STORED DATA below:

-- pv_equiv track=rewrite | github.com/paiv/fbhc2021 | round-1/weak-typing-1/solve.py | timmy
-- ===== SOURCE A (Python) =====
-- def timmy(W):
--     ans = 0
--     state = None
--     for x in W:
--         if (x in 'XO') and (x != state):
--             ans += 1 if state else 0
--             state = x
--     return ans
-- ===== SOURCE B (Python) =====
-- def timmy(W):
--     xo = [c for c in W if c in 'XO']
--     runs = []
--     for c in xo:
--         if not runs or runs[-1] != c:
--             runs.append(c)
--     return max(len(runs) - 1, 0)
-- ===== Notes on version B (the rewrite author's own statement) =====
-- stated objective: alternative
-- what changed: Replaces A's running state-machine accumulator with a group-then-count decomposition: filter to X/O chars, collapse consecutive equal runs, and return max(#runs - 1, 0).
import Mathlib
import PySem

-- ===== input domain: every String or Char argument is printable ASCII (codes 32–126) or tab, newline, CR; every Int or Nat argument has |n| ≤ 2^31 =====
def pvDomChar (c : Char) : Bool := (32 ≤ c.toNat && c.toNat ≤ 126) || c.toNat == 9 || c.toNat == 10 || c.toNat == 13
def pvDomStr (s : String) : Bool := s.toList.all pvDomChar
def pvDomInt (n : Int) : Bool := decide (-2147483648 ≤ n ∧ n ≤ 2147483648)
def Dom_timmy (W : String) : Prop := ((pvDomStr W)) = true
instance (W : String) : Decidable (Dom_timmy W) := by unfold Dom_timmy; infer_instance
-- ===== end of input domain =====

-- B replaces A's running state-machine accumulator with a group-then-count
-- decomposition (filter X/O chars, collapse consecutive runs, count runs - 1).


-- ===== PORT A =====
-- literal port of A's loop: ans accumulator, state : Option Char
def timmyLoop : List Char → Int → Option Char → Int
  | [], ans, _ => ans
  | x :: xs, ans, state =>
    if (x = 'X' ∨ x = 'O') ∧ some x ≠ state then
      timmyLoop xs (ans + if state.isSome then 1 else 0) (some x)
    else
      timmyLoop xs ans state

def timmy (W : String) : Int := timmyLoop W.toList 0 none

-- ===== PORT B =====
-- port of Source B: build the list of run representatives with a left fold, then max(len-1, 0)
def pvRunsStep (rs : List Char) (c : Char) : List Char :=
  if rs = [] ∨ rs.getLast? ≠ some c then rs ++ [c] else rs

def timmy_alt (W : String) : Int :=
  max ((((W.toList.filter (fun c => c = 'X' || c = 'O')).foldl pvRunsStep []).length : Int) - 1) 0

-- ===== PRECONDITION & SPEC =====
def Spec_timmy (W : String) (out : Int) : Prop := out = timmy_alt W
instance (W : String) (out : Int) : Decidable (Spec_timmy W out) := by unfold Spec_timmy; infer_instance

-- ===== CLAIM (what is proved, stated in full; the proofs are below) =====
def Claim_equal_timmy : Prop := ∀ (W : String), Dom_timmy W → Spec_timmy W (timmy W)

-- ===== LEMMAS AND PROOFS =====
theorem timmyLoop_filter (l : List Char) (ans : Int) (s : Option Char) :
    timmyLoop l ans s = timmyLoop (l.filter (fun c => c = 'X' || c = 'O')) ans s := by
  induction l generalizing ans s with
  | nil => rfl
  | cons x xs ih =>
    by_cases hx : x = 'X' ∨ x = 'O'
    · have hfx : List.filter (fun c => decide (c = 'X') || decide (c = 'O')) (x :: xs)
          = x :: List.filter (fun c => decide (c = 'X') || decide (c = 'O')) xs := by
        rcases hx with h | h <;> simp [List.filter_cons, h]
      rw [hfx]
      simp only [timmyLoop]
      split_ifs <;> exact ih _ _
    · have hx1 : ¬ x = 'X' := fun h => hx (Or.inl h)
      have hx2 : ¬ x = 'O' := fun h => hx (Or.inr h)
      have hfx : List.filter (fun c => decide (c = 'X') || decide (c = 'O')) (x :: xs)
          = List.filter (fun c => decide (c = 'X') || decide (c = 'O')) xs := by
        simp [List.filter_cons, hx1, hx2]
      rw [hfx, timmyLoop, if_neg (fun h => hx h.1)]
      exact ih _ _

theorem foldl_step_length_le (l : List Char) (rs : List Char) :
    rs.length ≤ (l.foldl pvRunsStep rs).length := by
  induction l generalizing rs with
  | nil => simp
  | cons x xs ih =>
    simp only [List.foldl_cons]
    unfold pvRunsStep
    split_ifs with h
    · calc rs.length ≤ (rs ++ [x]).length := by simp
        _ ≤ _ := ih _
    · exact ih _

theorem timmyLoop_some (l : List Char) (ans : Int) (c : Char) (rs : List Char)
    (hall : ∀ x ∈ l, x = 'X' ∨ x = 'O') :
    timmyLoop l ans (some c)
      = ans + ((l.foldl pvRunsStep (rs ++ [c])).length : Int) - (rs.length + 1) := by
  induction l generalizing ans c rs with
  | nil => simp [timmyLoop]
  | cons x xs ih =>
    have hlast : (rs ++ [c]).getLast? = some c := List.getLast?_concat
    by_cases hxc : x = c
    · subst hxc
      have hno : ¬ ((x = 'X' ∨ x = 'O') ∧ some x ≠ some x) := fun h => h.2 rfl
      have hstep : pvRunsStep (rs ++ [x]) x = rs ++ [x] := by
        unfold pvRunsStep
        rw [if_neg]
        simp [hlast]
      rw [timmyLoop, if_neg hno, List.foldl_cons, hstep]
      exact ih _ _ _ (fun y hy => hall y (List.mem_cons_of_mem _ hy))
    · have hx := hall x (List.mem_cons_self)
      have hcond : (x = 'X' ∨ x = 'O') ∧ some x ≠ some c := ⟨hx, by simp [hxc]⟩
      have hstep : pvRunsStep (rs ++ [c]) x = (rs ++ [c]) ++ [x] := by
        unfold pvRunsStep
        rw [if_pos]
        right
        simp only [hlast, ne_eq, Option.some.injEq]
        exact fun h => hxc h.symm
      rw [timmyLoop, if_pos hcond, List.foldl_cons, hstep]
      simp only [Option.isSome_some, if_true]
      rw [ih _ _ (rs ++ [c]) (fun y hy => hall y (List.mem_cons_of_mem _ hy))]
      simp only [List.length_append, List.length_cons, List.length_nil]
      push_cast; ring

theorem timmyLoop_none (l : List Char) (ans : Int)
    (hall : ∀ x ∈ l, x = 'X' ∨ x = 'O') :
    timmyLoop l ans none = ans + max (((l.foldl pvRunsStep []).length : Int) - 1) 0 := by
  cases l with
  | nil => simp [timmyLoop]
  | cons x xs =>
    have hx := hall x (List.mem_cons_self)
    have hcond : (x = 'X' ∨ x = 'O') ∧ some x ≠ none := ⟨hx, by simp⟩
    have hstep : pvRunsStep [] x = [] ++ [x] := by unfold pvRunsStep; rw [if_pos (Or.inl rfl)]
    rw [timmyLoop, if_pos hcond, List.foldl_cons, hstep]
    simp only [Option.isSome_none, Bool.false_eq_true, if_false, add_zero]
    rw [timmyLoop_some xs ans x [] (fun y hy => hall y (List.mem_cons_of_mem _ hy))]
    have h1 : 1 ≤ (xs.foldl pvRunsStep ([] ++ [x])).length := by
      calc (1 : Nat) = ([] ++ [x] : List Char).length := by simp
        _ ≤ _ := foldl_step_length_le _ _
    simp only [List.length_nil]
    omega

-- ===== VERDICT (by name: the statement is the Claim_ definition above) =====
theorem timmy_spec : Claim_equal_timmy := by
  intro W _
  unfold Spec_timmy timmy timmy_alt
  rw [timmyLoop_filter]
  rw [timmyLoop_none _ _ (by
    intro x hx
    have := List.of_mem_filter hx
    simpa using this)]
  simp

End of STORED DATA.

▶ WHAT YOU WILL DO:
Set down exactly the lines from the start of the records to the line with "(x in 'XO')". Include that line, and add nothing more.

▶ REPLY:
-- pv_equiv track=rewrite | github.com/paiv/fbhc2021 | round-1/weak-typing-1/solve.py | timmy
-- ===== SOURCE A (Python) =====
-- def timmy(W):
--     ans = 0
--     state = None
--     for x in W:
--         if (x in 'XO') and (x != state):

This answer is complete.